=== Available data ===
-- pv_equiv track=rewrite | github.com/ChandruMIT-o/Tournament-of-Strategies-MIT | strategies/kemomachi.py | kemomachi
-- ===== SOURCE A (Python) =====
-- def kemomachi(own, opp):
--
--     def alternating_booleans(length):
--       true_block = 10
--       false_block = 5
--       result = []
--       cycle = 0
--       while len(result) < length:
--
--         result.extend([True] * true_block)
--
--         result.extend([False] * (false_block + cycle))
--
--         true_block, false_block = false_block, true_block
--
--       return result[:length]
--
--     length = len(own)
--
--     return alternating_booleans(length+1)[-1]
-- ===== SOURCE B (Python) =====
-- def kemomachi(own, opp):
--     # The loop in A emits a periodic pattern of period 30:
--     # 10 True, 5 False, 5 True, 10 False.  Read it off by modular arithmetic.
--     r = len(own) % 30
--     return r < 10 or 15 <= r < 20
-- ===== Notes on version B (the rewrite author's own statement) =====
-- stated objective: faster
-- what changed: A materialises the whole boolean list up to len(own)+1 by looping; B observes the pattern has period 30 (10 True, 5 False, 5 True, 10 False) and computes the answer from len(own) % 30 in constant time.
import Mathlib
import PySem

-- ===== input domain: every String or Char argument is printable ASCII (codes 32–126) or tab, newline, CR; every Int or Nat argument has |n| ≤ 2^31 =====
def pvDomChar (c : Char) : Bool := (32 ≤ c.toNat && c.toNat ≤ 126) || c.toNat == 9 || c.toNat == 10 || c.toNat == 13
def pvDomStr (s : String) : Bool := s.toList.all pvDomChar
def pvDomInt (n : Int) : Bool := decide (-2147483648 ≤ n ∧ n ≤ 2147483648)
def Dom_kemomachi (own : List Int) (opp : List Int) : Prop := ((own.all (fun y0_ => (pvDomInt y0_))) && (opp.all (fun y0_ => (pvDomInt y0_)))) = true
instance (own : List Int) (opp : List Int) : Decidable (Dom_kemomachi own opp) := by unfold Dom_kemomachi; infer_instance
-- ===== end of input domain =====

-- B replaces A's list-building loop by a direct period-30 modular lookup (O(1) vs O(n)).

-- ===== PORT A =====
-- the 'while len(result) < length' loop of alternating_booleans; the proof argument h
-- (always trivially true at every call: the blocks are 10/5) only justifies termination
def kemoLoop (length : Nat) (true_block false_block cycle : Nat)
    (h : 0 < true_block + false_block + cycle) (result : List Bool) : List Bool :=
  if result.length < length then
    kemoLoop length false_block true_block cycle (by omega)
      (result ++ List.replicate true_block true ++ List.replicate (false_block + cycle) false)
  else result
termination_by length - result.length
decreasing_by simp only [List.length_append, List.length_replicate]; omega

def kemomachi (own : List Int) (opp : List Int) : Bool :=
  let length := own.length
  -- alternating_booleans(length+1) = loop then result[:length+1]
  let res := PySem.List.slice (kemoLoop (length + 1) 10 5 0 (by omega) [])
      none (some ((length : Int) + 1))
  -- [-1]; the list is never empty (it holds at least length+1 ≥ 1 elements), default unreachable
  (PySem.List.pyGet? res (-1)).getD false

-- ===== PORT B =====
def kemomachi_alt (own : List Int) (opp : List Int) : Bool :=
  let r := own.length % 30
  decide (r < 10 ∨ (15 ≤ r ∧ r < 20))

-- ===== PRECONDITION & SPEC =====
def Spec_kemomachi (own : List Int) (opp : List Int) (out : Bool) : Prop := out = kemomachi_alt own opp
instance (own : List Int) (opp : List Int) (out : Bool) : Decidable (Spec_kemomachi own opp out) := by unfold Spec_kemomachi; infer_instance

-- ===== CLAIM (what is proved, stated in full; the proofs are below) =====
def Claim_equal_kemomachi : Prop := ∀ (own : List Int) (opp : List Int), Dom_kemomachi own opp → Spec_kemomachi own opp (kemomachi own opp)

-- ===== LEMMAS AND PROOFS =====

/-- the value at position n of A's infinite pattern (period 30) -/
def pat (n : Nat) : Bool := decide (n % 30 < 10 ∨ (15 ≤ n % 30 ∧ n % 30 < 20))

/-- the first m values of the pattern -/
def patPrefix (m : Nat) : List Bool := (List.range m).map pat

@[simp] theorem patPrefix_length (m : Nat) : (patPrefix m).length = m := by
  simp [patPrefix]

theorem pat_mod (k i : Nat) : pat (15 * k + i) = pat (15 * (k % 2) + i) := by
  unfold pat
  have : (15 * k + i) % 30 = (15 * (k % 2) + i) % 30 := by omega
  rw [this]

theorem kemoLoop_congr (L tb tb' fb fb' : Nat) (h : 0 < tb + fb + 0) (h' : 0 < tb' + fb' + 0)
    (r r' : List Bool) (e1 : tb = tb') (e2 : fb = fb') (e3 : r = r') :
    kemoLoop L tb fb 0 h r = kemoLoop L tb' fb' 0 h' r' := by
  subst e1; subst e2; subst e3; rfl

theorem step (k : Nat) :
    patPrefix (15 * k) ++ List.replicate (if k % 2 = 0 then 10 else 5) true
      ++ List.replicate ((if k % 2 = 0 then 5 else 10) + 0) false
    = patPrefix (15 * (k + 1)) := by
  have hsplit : patPrefix (15 * (k + 1)) =
      patPrefix (15 * k) ++ (List.range 15).map (fun i => pat (15 * k + i)) := by
    have : 15 * (k + 1) = 15 * k + 15 := by ring
    rw [this]
    simp [patPrefix, List.range_add, List.map_map, Function.comp]
  rw [hsplit, List.append_assoc]
  congr 1
  have hc : ∀ i ∈ List.range 15, pat (15 * k + i) = pat (15 * (k % 2) + i) := by
    intro i _; exact pat_mod k i
  rw [List.map_congr_left hc]
  rcases Nat.mod_two_eq_zero_or_one k with hk | hk <;> rw [hk] <;> decide

theorem loop_inv : ∀ (fuel L k : Nat)
    (h : 0 < (if k % 2 = 0 then 10 else 5) + (if k % 2 = 0 then 5 else 10) + 0),
    L ≤ 15 * k + fuel →
    ∃ m, L ≤ m ∧
      kemoLoop L (if k % 2 = 0 then 10 else 5) (if k % 2 = 0 then 5 else 10) 0 h
        (patPrefix (15 * k)) = patPrefix m := by
  intro fuel
  induction fuel with
  | zero =>
    intro L k h hL
    refine ⟨15 * k, by omega, ?_⟩
    rw [kemoLoop, if_neg (by simp; omega)]
  | succ n ih =>
    intro L k h hL
    by_cases hlt : (patPrefix (15 * k)).length < L
    · rw [kemoLoop, if_pos hlt]
      have e1 : (if k % 2 = 0 then 5 else 10) = (if (k + 1) % 2 = 0 then 10 else 5) := by
        rcases Nat.mod_two_eq_zero_or_one k with hk | hk <;> simp [hk, Nat.add_mod]
      have e2 : (if k % 2 = 0 then 10 else 5) = (if (k + 1) % 2 = 0 then 5 else 10) := by
        rcases Nat.mod_two_eq_zero_or_one k with hk | hk <;> simp [hk, Nat.add_mod]
      have h' : 0 < (if (k + 1) % 2 = 0 then 10 else 5) + (if (k + 1) % 2 = 0 then 5 else 10) + 0 := by
        split_ifs <;> omega
      have hcall := kemoLoop_congr L
        (if k % 2 = 0 then 5 else 10) (if (k + 1) % 2 = 0 then 10 else 5)
        (if k % 2 = 0 then 10 else 5) (if (k + 1) % 2 = 0 then 5 else 10)
        (by omega) h'
        (patPrefix (15 * k) ++ List.replicate (if k % 2 = 0 then 10 else 5) true
          ++ List.replicate ((if k % 2 = 0 then 5 else 10) + 0) false)
        (patPrefix (15 * (k + 1)))
        e1 e2 (step k)
      rw [hcall]
      exact ih L (k + 1) h' (by omega)
    · rw [kemoLoop, if_neg hlt]
      simp only [patPrefix_length] at hlt
      exact ⟨15 * k, by omega, rfl⟩

-- ===== VERDICT (by name: the statement is the Claim_ definition above) =====
theorem kemomachi_spec : Claim_equal_kemomachi := by
  intro own opp _
  unfold Spec_kemomachi kemomachi kemomachi_alt
  set n := own.length with hn
  have h0 : 0 < (if 0 % 2 = 0 then 10 else 5) + (if 0 % 2 = 0 then 5 else 10) + 0 := by decide
  obtain ⟨m, hm, heq⟩ := loop_inv (n + 1) (n + 1) 0 h0 (by omega)
  have hstart : kemoLoop (n + 1) 10 5 0 (by omega) [] = patPrefix m := by
    rw [← heq]
    exact kemoLoop_congr _ _ _ _ _ _ _ _ _ (by decide) (by decide) (by decide)
  simp only [hstart]
  have hcast : ((n : Int) + 1) = ((n + 1 : Nat) : Int) := by push_cast; ring
  rw [hcast, PySem.List.slice_to_natCast]
  have htake : (patPrefix m).take (n + 1) = patPrefix (n + 1) := by
    have hmin : min (n + 1) m = n + 1 := by omega
    simp only [patPrefix, ← List.map_take, List.take_range, hmin]
  rw [htake]
  have hsplit : patPrefix (n + 1) = patPrefix n ++ [pat n] := by
    simp [patPrefix, List.range_succ]
  rw [hsplit, PySem.List.pyGet?_neg_one_append_singleton]
  rfl
-- pv_equiv track=rewrite | github.com/kovkir/bmstu-team-development | src/chess.py | createChessBool
-- ===== SOURCE A (Python) =====
-- def createChessBool(mainWhiteСolor: str):
--     '''
--     Получение булевой матрицы размера доски, каждый элемент которой
--     отвечает за присутствие фигуры в данной клетке
--     '''
--     chessBool = []
--
--     if mainWhiteСolor:
--         chessBool.append([False for _ in range(8)])
--         chessBool.append([False for _ in range(8)])
--     else:
--         chessBool.append([True for _ in range(8)])
--         chessBool.append([True for _ in range(8)])
--
--     for _ in range(4):
--         chessBool.append([False for _ in range(8)])
--
--     if mainWhiteСolor:
--         chessBool.append([True for _ in range(8)])
--         chessBool.append([True for _ in range(8)])
--     else:
--         chessBool.append([False for _ in range(8)])
--         chessBool.append([False for _ in range(8)])
--
--     return chessBool
-- ===== SOURCE B (Python) =====
-- def createChessBool(mainWhiteColor: str):
--     # Build the canonical (main-white) board once: a piece sits in row r iff r // 6 == 1
--     # (i.e. the two bottom rows). The board for the other color is its vertical mirror,
--     # so reversing the canonical board's rows yields it -- no conditional construction.
--     canonical = [[r // 6 == 1] * 8 for r in range(8)]
--     return canonical if mainWhiteColor else canonical[::-1]
-- ===== Notes on version B (the rewrite author's own statement) =====
-- stated objective: simpler
-- what changed: Instead of three conditional append blocks, B builds one canonical board (occupancy from the arithmetic rule r // 6 == 1) and derives the other color's board as its row-reversed vertical mirror, exploiting the boards' reflection symmetry.
import Mathlib
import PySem

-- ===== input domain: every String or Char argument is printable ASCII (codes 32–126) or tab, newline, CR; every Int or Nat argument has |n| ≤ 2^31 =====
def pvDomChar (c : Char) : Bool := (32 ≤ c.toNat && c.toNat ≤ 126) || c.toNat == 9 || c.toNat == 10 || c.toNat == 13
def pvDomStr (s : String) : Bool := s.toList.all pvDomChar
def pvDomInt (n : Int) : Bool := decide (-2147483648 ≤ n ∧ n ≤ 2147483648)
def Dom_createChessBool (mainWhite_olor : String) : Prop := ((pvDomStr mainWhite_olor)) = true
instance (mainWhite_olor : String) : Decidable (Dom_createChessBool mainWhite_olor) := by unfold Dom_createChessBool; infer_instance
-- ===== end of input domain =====

-- B builds the canonical main-white board once (occupancy rule r // 6 == 1) and derives
-- the other color's board as its row-reversed vertical mirror (simpler).


-- ===== PORT A =====
-- literal transliteration: appends in the same order as the Python
def createChessBool (mainWhite_olor : String) : List (List Bool) :=
  let chessBool : List (List Bool) := []
  let chessBool :=
    if mainWhite_olor ≠ "" then
      chessBool ++ [(List.range 8).map (fun _ => false)] ++ [(List.range 8).map (fun _ => false)]
    else
      chessBool ++ [(List.range 8).map (fun _ => true)] ++ [(List.range 8).map (fun _ => true)]
  let chessBool := (List.range 4).foldl (fun acc _ => acc ++ [(List.range 8).map (fun _ => false)]) chessBool
  let chessBool :=
    if mainWhite_olor ≠ "" then
      chessBool ++ [(List.range 8).map (fun _ => true)] ++ [(List.range 8).map (fun _ => true)]
    else
      chessBool ++ [(List.range 8).map (fun _ => false)] ++ [(List.range 8).map (fun _ => false)]
  chessBool

-- ===== PORT B =====
-- canonical board from the arithmetic rule r // 6 == 1; the other color is its mirror
def createChessBool_alt (mainWhite_olor : String) : List (List Bool) :=
  let canonical := (List.range 8).map (fun r => (List.range 8).map (fun _ => decide (r / 6 = 1)))
  if mainWhite_olor ≠ "" then canonical else canonical.reverse

-- ===== PRECONDITION & SPEC =====
def Spec_createChessBool (mainWhite_olor : String) (out : List (List Bool)) : Prop := out = createChessBool_alt mainWhite_olor
instance (mainWhite_olor : String) (out : List (List Bool)) : Decidable (Spec_createChessBool mainWhite_olor out) := by unfold Spec_createChessBool; infer_instance

-- ===== CLAIM (what is proved, stated in full; the proofs are below) =====
def Claim_equal_createChessBool : Prop := ∀ (mainWhite_olor : String), Dom_createChessBool mainWhite_olor → Spec_createChessBool mainWhite_olor (createChessBool mainWhite_olor)

-- ===== LEMMAS AND PROOFS =====

-- ===== VERDICT (by name: the statement is the Claim_ definition above) =====
theorem createChessBool_spec : Claim_equal_createChessBool := by
  intro s _
  unfold Spec_createChessBool createChessBool createChessBool_alt
  by_cases h : s = "" <;> simp [h] <;> decide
===
■ Problem details: Going back over the entries above, copy word for word every line from the one that has "(h : 0 < true_block" on through the one that has "def kemomachi_alt (own".

■ Result of the exercise:
    (h : 0 < true_block + false_block + cycle) (result : List Bool) : List Bool :=
  if result.length < length then
    kemoLoop length false_block true_block cycle (by omega)
      (result ++ List.replicate true_block true ++ List.replicate (false_block + cycle) false)
  else result
termination_by length - result.length
decreasing_by simp only [List.length_append, List.length_replicate]; omega

def kemomachi (own : List Int) (opp : List Int) : Bool :=
  let length := own.length
  -- alternating_booleans(length+1) = loop then result[:length+1]
  let res := PySem.List.slice (kemoLoop (length + 1) 10 5 0 (by omega) [])
      none (some ((length : Int) + 1))
  -- [-1]; the list is never empty (it holds at least length+1 ≥ 1 elements), default unreachable
  (PySem.List.pyGet? res (-1)).getD false

-- ===== PORT B =====
def kemomachi_alt (own : List Int) (opp : List Int) : Bool :=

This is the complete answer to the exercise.